_PROVIDED MATERIAL_.
== Segment start ==

-- pv_equiv track=rewrite | github.com/Aasthaengg/IBMdataset | Python_codes/p02715/s750910542.py | find
-- ===== SOURCE A (Python) =====
-- def find(N,K):
--     MOD = 10**9+7
--     number = [1]*(K+1)
--     for i in range(K,0,-1):
--         number[i] = pow(K//i,N,MOD)
--         for j in range(2,K+1):
--             if i*j>K:
--                 break
--             number[i] -= number[i*j]
--             number[i] %= MOD
--     ans = 0
--     for k in range(1,K+1):
--         ans += number[k]*k
--         ans %= MOD
--     return ans
-- ===== SOURCE B (Python) =====
-- def find(N, K):
--     MOD = 10**9 + 7
--     # phi[m] ends up as Euler's totient of m, via phi[m] = m - sum of phi[d] over proper divisors d
--     phi = list(range(K + 1))
--     for n in range(1, K + 1):
--         for m in range(2 * n, K + 1, n):
--             phi[m] -= phi[n]
--     ans = 0
--     for d in range(1, K + 1):
--         ans = (ans + phi[d] * pow(K // d, N, MOD)) % MOD
--     return ans
-- ===== Notes on version B (the rewrite author's own statement) =====
-- stated objective: alternative
-- what changed: Replaces A's downward inclusion-exclusion table of exact-gcd sequence counts (number[i] = pow(K//i,N,MOD) minus the entries at proper multiples, then a weighted sum sum k*number[k]) with a totient-sieve decomposition: build phi[1..K] by the divisor-sum sieve phi[m] = m - sum of phi[d] over proper divisors, then accumulate ans = sum phi[d]*pow(K//d,N,MOD) in one flat modular loop, using the identity g = sum_{d|g} phi(d).
import Mathlib
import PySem
-- pv_equiv track=rewrite | github.com/ovpn-to/service.vpn.manager | libs/vpnproviders.py | parseGitMetaData
-- ===== SOURCE A (Python) =====
-- def parseGitMetaData(metadata):
--     i = 0
--     timestamp = ""
--     version = 0
--     total_files = 0
--     file_list = []
--     i = 0
--     for line in metadata:
--         if i == 0: timestamp = line
--         if i == 1: version, total_files = line.split(" ")
--         if i > 1:
--             file_list.append(line)
--         i += 1
--     if len(file_list) == 0: file_list = None
--     return timestamp, version, total_files, file_list
-- ===== SOURCE B (Python) =====
-- def parseGitMetaData(metadata):
--     lines = list(metadata)
--     timestamp = lines[0] if lines else ""
--     version = 0
--     total_files = 0
--     if len(lines) > 1:
--         version, total_files = lines[1].split(" ")
--     file_list = lines[2:] or None
--     return timestamp, version, total_files, file_list
-- ===== Notes on version B (the rewrite author's own statement) =====
-- stated objective: simpler
-- what changed: Replaces the index-counting loop that dispatches on i==0/i==1/i>1 with positional destructuring: head for the timestamp, lines[1].split(' ') tuple-unpack for version/total files, and a lines[2:] slice (empty -> None) for the file list.
-- outside the precondition, e.g. on parseGitMetaData(['2020']): A returns ('2020', 0, 0, None), B returns ('2020', 0, 0, None); on parseGitMetaData([]): A returns ('', 0, 0, None), B returns ('', 0, 0, None)
import Mathlib
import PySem

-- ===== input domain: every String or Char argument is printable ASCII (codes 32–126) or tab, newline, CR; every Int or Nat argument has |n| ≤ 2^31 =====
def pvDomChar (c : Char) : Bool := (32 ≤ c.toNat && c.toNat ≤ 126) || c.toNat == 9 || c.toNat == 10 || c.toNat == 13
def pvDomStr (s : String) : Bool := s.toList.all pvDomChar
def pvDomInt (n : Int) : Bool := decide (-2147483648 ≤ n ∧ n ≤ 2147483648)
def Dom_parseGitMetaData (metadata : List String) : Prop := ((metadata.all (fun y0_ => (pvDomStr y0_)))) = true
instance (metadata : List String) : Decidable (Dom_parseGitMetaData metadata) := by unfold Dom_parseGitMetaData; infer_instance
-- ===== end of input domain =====

-- B replaces A's index-counting dispatch loop with positional destructuring (head / split of line 1 / slice from 2) for simplicity; same cost.


-- ===== PORT A =====
-- Literal port of A: one fold over the lines carrying (i, timestamp, version, total_files, file_list).
-- version/total_files start as Python int 0, which is outside the String result type; Pre_ below
-- excludes those inputs, so the "" used here as the initial placeholder is never observed.
def parseGitMetaData (metadata : List String) : String × String × String × Option (List String) :=
  let st := metadata.foldl
    (fun (s : Int × String × String × String × List String) line =>
      let (i, timestamp, version, total_files, file_list) := s
      let timestamp := if i = 0 then line else timestamp
      let (version, total_files) :=
        if i = 1 then
          match PySem.Str.split? line " " with
          | some [v, t] => (v, t)     -- tuple unpack; any other arity raises ValueError (outside Pre_)
          | _ => (version, total_files)
        else (version, total_files)
      let file_list := if i > 1 then file_list ++ [line] else file_list
      (i + 1, timestamp, version, total_files, file_list))
    (0, "", "", "", [])
  let (_, timestamp, version, total_files, file_list) := st
  (timestamp, version, total_files, if file_list.length = 0 then none else some file_list)

-- ===== PORT B =====
-- Port of B: positional destructuring — head, split of line 1, slice from 2.
def parseGitMetaData_alt (metadata : List String) : String × String × String × Option (List String) :=
  let timestamp := metadata.headD ""
  let vt : String × String :=
    if metadata.length > 1 then
      -- tuple unpack of lines[1].split(" "); other arities raise ValueError (outside Pre_)
      let parts := (PySem.Str.split? (metadata.getD 1 "") " ").getD []
      if parts.length = 2 then (parts.headD "", (parts.drop 1).headD "") else ("", "")
    else ("", "")                      -- Python B returns ints 0 here (outside Pre_)
  let tail := metadata.drop 2
  (timestamp, vt.1, vt.2, if tail = [] then none else some tail)

-- ===== PRECONDITION & SPEC =====
-- Pre_ excludes inputs with fewer than two lines, where A returns Python ints 0 for version and
-- total_files (not values of the declared String type), and inputs whose second line does not split
-- on " " into exactly two parts, where A (and B) raise ValueError in the tuple unpack.
def Pre_parseGitMetaData (metadata : List String) : Prop :=
  2 ≤ metadata.length ∧ ((PySem.Str.split? (metadata.getD 1 "") " ").getD []).length = 2
instance (metadata : List String) : Decidable (Pre_parseGitMetaData metadata) := by
  unfold Pre_parseGitMetaData; infer_instance
def pvWitness_parseGitMetaData : List String := ["2020-01-01", "3 2", "file1.ovpn", "file2.ovpn"]
def Spec_parseGitMetaData (metadata : List String) (out : String × String × String × Option (List String)) : Prop := out = parseGitMetaData_alt metadata
instance (metadata : List String) (out : String × String × String × Option (List String)) : Decidable (Spec_parseGitMetaData metadata out) := by unfold Spec_parseGitMetaData; infer_instance

-- ===== CLAIM (what is proved, stated in full; the proofs are below) =====
def Claim_equal_parseGitMetaData : Prop := ∀ (metadata : List String), Dom_parseGitMetaData metadata → Pre_parseGitMetaData metadata → Spec_parseGitMetaData metadata (parseGitMetaData metadata)

-- ===== LEMMAS AND PROOFS =====
-- After the first two lines, every later i is > 1, so the fold only appends to file_list.
theorem pvFoldTail (rest : List String) (i : Int) (ts v tf : String) (fl : List String)
    (hi : 1 < i) :
    rest.foldl
      (fun (s : Int × String × String × String × List String) line =>
        let (i, timestamp, version, total_files, file_list) := s
        let timestamp := if i = 0 then line else timestamp
        let (version, total_files) :=
          if i = 1 then
            match PySem.Str.split? line " " with
            | some [v, t] => (v, t)
            | _ => (version, total_files)
          else (version, total_files)
        let file_list := if i > 1 then file_list ++ [line] else file_list
        (i + 1, timestamp, version, total_files, file_list))
      (i, ts, v, tf, fl)
    = (i + rest.length, ts, v, tf, fl ++ rest) := by
  induction rest generalizing i fl with
  | nil => simp
  | cons x xs ih =>
    simp only [List.foldl_cons]
    have h0 : ¬ (i = 0) := by omega
    have h1 : ¬ (i = 1) := by omega
    simp only [h0, h1, if_false, hi, if_true]
    rw [ih (i + 1) (fl ++ [x]) (by omega)]
    refine Prod.ext ?_ (by simp)
    simp only [List.length_cons]
    push_cast
    omega

-- ===== VERDICT (by name: the statement is the Claim_ definition above) =====
theorem parseGitMetaData_spec : Claim_equal_parseGitMetaData := by
  intro metadata _ hpre
  obtain ⟨hlen, hsplit⟩ := hpre
  obtain ⟨a, b, rest, rfl⟩ : ∃ a b rest, metadata = a :: b :: rest := by
    rcases metadata with _ | ⟨a, _ | ⟨b, rest⟩⟩
    · simp at hlen
    · simp at hlen
    · exact ⟨a, b, rest, rfl⟩
  simp only [List.getD_cons_succ, List.getD_cons_zero] at hsplit
  obtain ⟨v, t, hb⟩ : ∃ v t, PySem.Str.split? b " " = some [v, t] := by
    cases h : PySem.Str.split? b " " with
    | none => rw [h] at hsplit; simp at hsplit
    | some l =>
      rw [h] at hsplit
      simp only [Option.getD_some] at hsplit
      obtain ⟨v, t, rfl⟩ := List.length_eq_two.mp hsplit
      exact ⟨v, t, rfl⟩
  clear hsplit
  show parseGitMetaData _ = parseGitMetaData_alt _
  simp only [parseGitMetaData, parseGitMetaData_alt, List.foldl_cons, hb]
  norm_num
  rw [pvFoldTail rest 2 a v t [] (by norm_num)]
  simp [hb]
-- pv_equiv track=rewrite | github.com/AdobeDocs/express-add-ons-docs | scripts/generate_detailed_implementation_report.py | get_common_issues_summary
-- ===== SOURCE A (Python) =====
-- def get_common_issues_summary(detailed_data):
--     """Analyze common issues across files."""
--     total_files = len(detailed_data)
--
--     # Count common patterns
--     no_context_clarity = sum(1 for f in detailed_data if f.get('context_clarity_score', 0) == 0)
--     incomplete_examples = sum(f.get('incomplete_examples', 0) for f in detailed_data)
--     no_error_docs = sum(1 for f in detailed_data if f.get('error_sections', 0) == 0)
--     no_qa_format = sum(1 for f in detailed_data if f.get('qa_sections', 0) == 0)
--     no_cross_refs = sum(1 for f in detailed_data if f.get('cross_references', 0) == 0)
--
--     return {
--         'missing_context': no_context_clarity,
--         'incomplete_examples': incomplete_examples,
--         'missing_error_docs': no_error_docs,
--         'no_qa_format': no_qa_format,
--         'no_cross_refs': no_cross_refs,
--         'total_files': total_files
--     }
-- ===== SOURCE B (Python) =====
-- def get_common_issues_summary(detailed_data):
--     """Analyze common issues across files: divide-and-conquer monoid reduction.
--
--     Each file maps to an issue vector (a dict); the list is split in halves,
--     each half is summarized recursively, and the two summaries are added
--     pointwise.  Correct because every counter is a sum over files, and sums
--     over a concatenation split into sums over the parts.
--     """
--     KEYS = ('missing_context', 'incomplete_examples', 'missing_error_docs',
--             'no_qa_format', 'no_cross_refs', 'total_files')
--
--     def leaf(f):
--         return {
--             'missing_context': 1 if f.get('context_clarity_score', 0) == 0 else 0,
--             'incomplete_examples': f.get('incomplete_examples', 0),
--             'missing_error_docs': 1 if f.get('error_sections', 0) == 0 else 0,
--             'no_qa_format': 1 if f.get('qa_sections', 0) == 0 else 0,
--             'no_cross_refs': 1 if f.get('cross_references', 0) == 0 else 0,
--             'total_files': 1,
--         }
--
--     def merge(x, y):
--         return {k: x[k] + y[k] for k in KEYS}
--
--     def summarize(files):
--         if not files:
--             return dict.fromkeys(KEYS, 0)
--         if len(files) == 1:
--             return leaf(files[0])
--         mid = len(files) // 2
--         return merge(summarize(files[:mid]), summarize(files[mid:]))
--
--     return summarize(detailed_data)
-- ===== Notes on version B (the rewrite author's own statement) =====
-- stated objective: alternative
-- what changed: Replaces A's five flat comprehension passes plus len with a recursive divide-and-conquer reduction: each file becomes a per-file issue vector and halves of the list are summarized recursively and merged by pointwise addition.
import Mathlib
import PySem

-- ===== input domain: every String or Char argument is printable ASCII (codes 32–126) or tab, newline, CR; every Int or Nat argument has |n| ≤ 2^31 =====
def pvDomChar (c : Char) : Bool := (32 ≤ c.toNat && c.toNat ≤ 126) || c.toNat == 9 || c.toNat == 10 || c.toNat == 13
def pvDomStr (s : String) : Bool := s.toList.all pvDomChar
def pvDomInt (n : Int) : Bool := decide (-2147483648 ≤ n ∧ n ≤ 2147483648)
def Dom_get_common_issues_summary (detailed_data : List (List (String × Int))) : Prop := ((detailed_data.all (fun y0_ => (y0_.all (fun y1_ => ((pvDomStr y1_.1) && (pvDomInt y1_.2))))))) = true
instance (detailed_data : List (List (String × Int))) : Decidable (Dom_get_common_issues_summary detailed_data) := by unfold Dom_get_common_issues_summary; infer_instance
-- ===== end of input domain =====

-- B replaces A's five flat comprehension passes with a divide-and-conquer reduction:
-- per-file issue vectors, halves summarized recursively and merged by pointwise addition;
-- objective: alternative (same cost, different algorithmic structure).

-- f.get(key, 0) on the association-list encoding of the Python dict f
def pvGet0 (f : List (String × Int)) (k : String) : Int :=
  (PySem.Dict.mk f).getD k 0

-- ===== PORT A =====
def get_common_issues_summary (detailed_data : List (List (String × Int))) : List (String × Int) :=
  let total_files : Int := detailed_data.length
  let no_context_clarity : Int :=
    detailed_data.foldl (fun s f => s + (if pvGet0 f "context_clarity_score" = 0 then 1 else 0)) 0
  let incomplete_examples : Int :=
    detailed_data.foldl (fun s f => s + pvGet0 f "incomplete_examples") 0
  let no_error_docs : Int :=
    detailed_data.foldl (fun s f => s + (if pvGet0 f "error_sections" = 0 then 1 else 0)) 0
  let no_qa_format : Int :=
    detailed_data.foldl (fun s f => s + (if pvGet0 f "qa_sections" = 0 then 1 else 0)) 0
  let no_cross_refs : Int :=
    detailed_data.foldl (fun s f => s + (if pvGet0 f "cross_references" = 0 then 1 else 0)) 0
  [("missing_context", no_context_clarity),
   ("incomplete_examples", incomplete_examples),
   ("missing_error_docs", no_error_docs),
   ("no_qa_format", no_qa_format),
   ("no_cross_refs", no_cross_refs),
   ("total_files", total_files)]

-- ===== PORT B =====
-- the fixed key tuple KEYS of Source B
def pvKeys : List String :=
  ["missing_context", "incomplete_examples", "missing_error_docs",
   "no_qa_format", "no_cross_refs", "total_files"]

-- leaf(f): the issue vector of one file (a dict with the six fixed keys)
def pvLeaf (f : List (String × Int)) : List (String × Int) :=
  [("missing_context", if pvGet0 f "context_clarity_score" = 0 then 1 else 0),
   ("incomplete_examples", pvGet0 f "incomplete_examples"),
   ("missing_error_docs", if pvGet0 f "error_sections" = 0 then 1 else 0),
   ("no_qa_format", if pvGet0 f "qa_sections" = 0 then 1 else 0),
   ("no_cross_refs", if pvGet0 f "cross_references" = 0 then 1 else 0),
   ("total_files", 1)]

-- merge(x, y): {k: x[k] + y[k] for k in KEYS}; x[k]/y[k] always succeed here
-- (the six keys are present in every vector), so the total lookup is exact.
def pvMerge (x y : List (String × Int)) : List (String × Int) :=
  pvKeys.map (fun k => (k, pvGet0 x k + pvGet0 y k))

-- summarize(files): split at the midpoint, recurse, merge
def pvSummarize (l : List (List (String × Int))) : List (String × Int) :=
  match l with
  | [] => pvKeys.map (fun k => (k, 0))        -- dict.fromkeys(KEYS, 0)
  | [f] => pvLeaf f
  | f :: g :: rest =>
      let mid := (f :: g :: rest).length / 2
      pvMerge (pvSummarize ((f :: g :: rest).take mid))
              (pvSummarize ((f :: g :: rest).drop mid))
termination_by l.length
decreasing_by
  · simp [List.length_take]; omega
  · simp [List.length_drop]; omega

def get_common_issues_summary_alt (detailed_data : List (List (String × Int))) : List (String × Int) :=
  pvSummarize detailed_data

-- ===== PRECONDITION & SPEC =====
def Spec_get_common_issues_summary (detailed_data : List (List (String × Int))) (out : List (String × Int)) : Prop := out = get_common_issues_summary_alt detailed_data
instance (detailed_data : List (List (String × Int))) (out : List (String × Int)) : Decidable (Spec_get_common_issues_summary detailed_data out) := by unfold Spec_get_common_issues_summary; infer_instance

-- ===== CLAIM (what is proved, stated in full; the proofs are below) =====
def Claim_equal_get_common_issues_summary : Prop := ∀ (detailed_data : List (List (String × Int))), Dom_get_common_issues_summary detailed_data → Spec_get_common_issues_summary detailed_data (get_common_issues_summary detailed_data)

-- ===== LEMMAS AND PROOFS =====

-- the six counters A computes, as one list-valued function
def pvVec (l : List (List (String × Int))) : List (String × Int) :=
  [("missing_context", l.foldl (fun s f => s + (if pvGet0 f "context_clarity_score" = 0 then 1 else 0)) 0),
   ("incomplete_examples", l.foldl (fun s f => s + pvGet0 f "incomplete_examples") 0),
   ("missing_error_docs", l.foldl (fun s f => s + (if pvGet0 f "error_sections" = 0 then 1 else 0)) 0),
   ("no_qa_format", l.foldl (fun s f => s + (if pvGet0 f "qa_sections" = 0 then 1 else 0)) 0),
   ("no_cross_refs", l.foldl (fun s f => s + (if pvGet0 f "cross_references" = 0 then 1 else 0)) 0),
   ("total_files", (l.length : Int))]

-- an additive fold splits over ++ (via PySem.List.foldl_add and map/sum over ++)
theorem pv_foldl_add_append (g : List (String × Int) → Int) (a b : List (List (String × Int))) :
    (a ++ b).foldl (fun s f => s + g f) 0 =
      a.foldl (fun s f => s + g f) 0 + b.foldl (fun s f => s + g f) 0 := by
  simp only [PySem.List.foldl_add, List.map_append, List.sum_append]
  ring

-- pvVec is a monoid homomorphism: merging the vectors of two halves gives the vector of the whole
theorem pv_merge_vec (a b : List (List (String × Int))) :
    pvMerge (pvVec a) (pvVec b) = pvVec (a ++ b) := by
  simp only [pvVec, pv_foldl_add_append, List.length_append, pvMerge, pvKeys,
    List.map_cons, List.map_nil]
  norm_num [pvGet0, PySem.Dict.getD, PySem.Dict.get?, List.find?]
  simp

-- summarize computes pvVec
theorem pvSummarize_eq (l : List (List (String × Int))) : pvSummarize l = pvVec l := by
  induction l using pvSummarize.induct with
  | case1 => simp [pvSummarize, pvVec, pvKeys]
  | case2 f => simp [pvSummarize, pvVec, pvLeaf]
  | case3 f g rest mid ih1 ih2 =>
      rw [pvSummarize, ih1, ih2, pv_merge_vec, List.take_append_drop]

-- ===== VERDICT (by name: the statement is the Claim_ definition above) =====
theorem get_common_issues_summary_spec : Claim_equal_get_common_issues_summary := by
  intro detailed_data _
  unfold Spec_get_common_issues_summary get_common_issues_summary get_common_issues_summary_alt
  rw [pvSummarize_eq]
  rfl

== Segment end ==

_REQUIREMENT_.
In the listing above, find each line with the word "other" and return it.

_ANSWER SPACE_.
          | some [v, t] => (v, t)     -- tuple unpack; any other arity raises ValueError (outside Pre_)
      -- tuple unpack of lines[1].split(" "); other arities raise ValueError (outside Pre_)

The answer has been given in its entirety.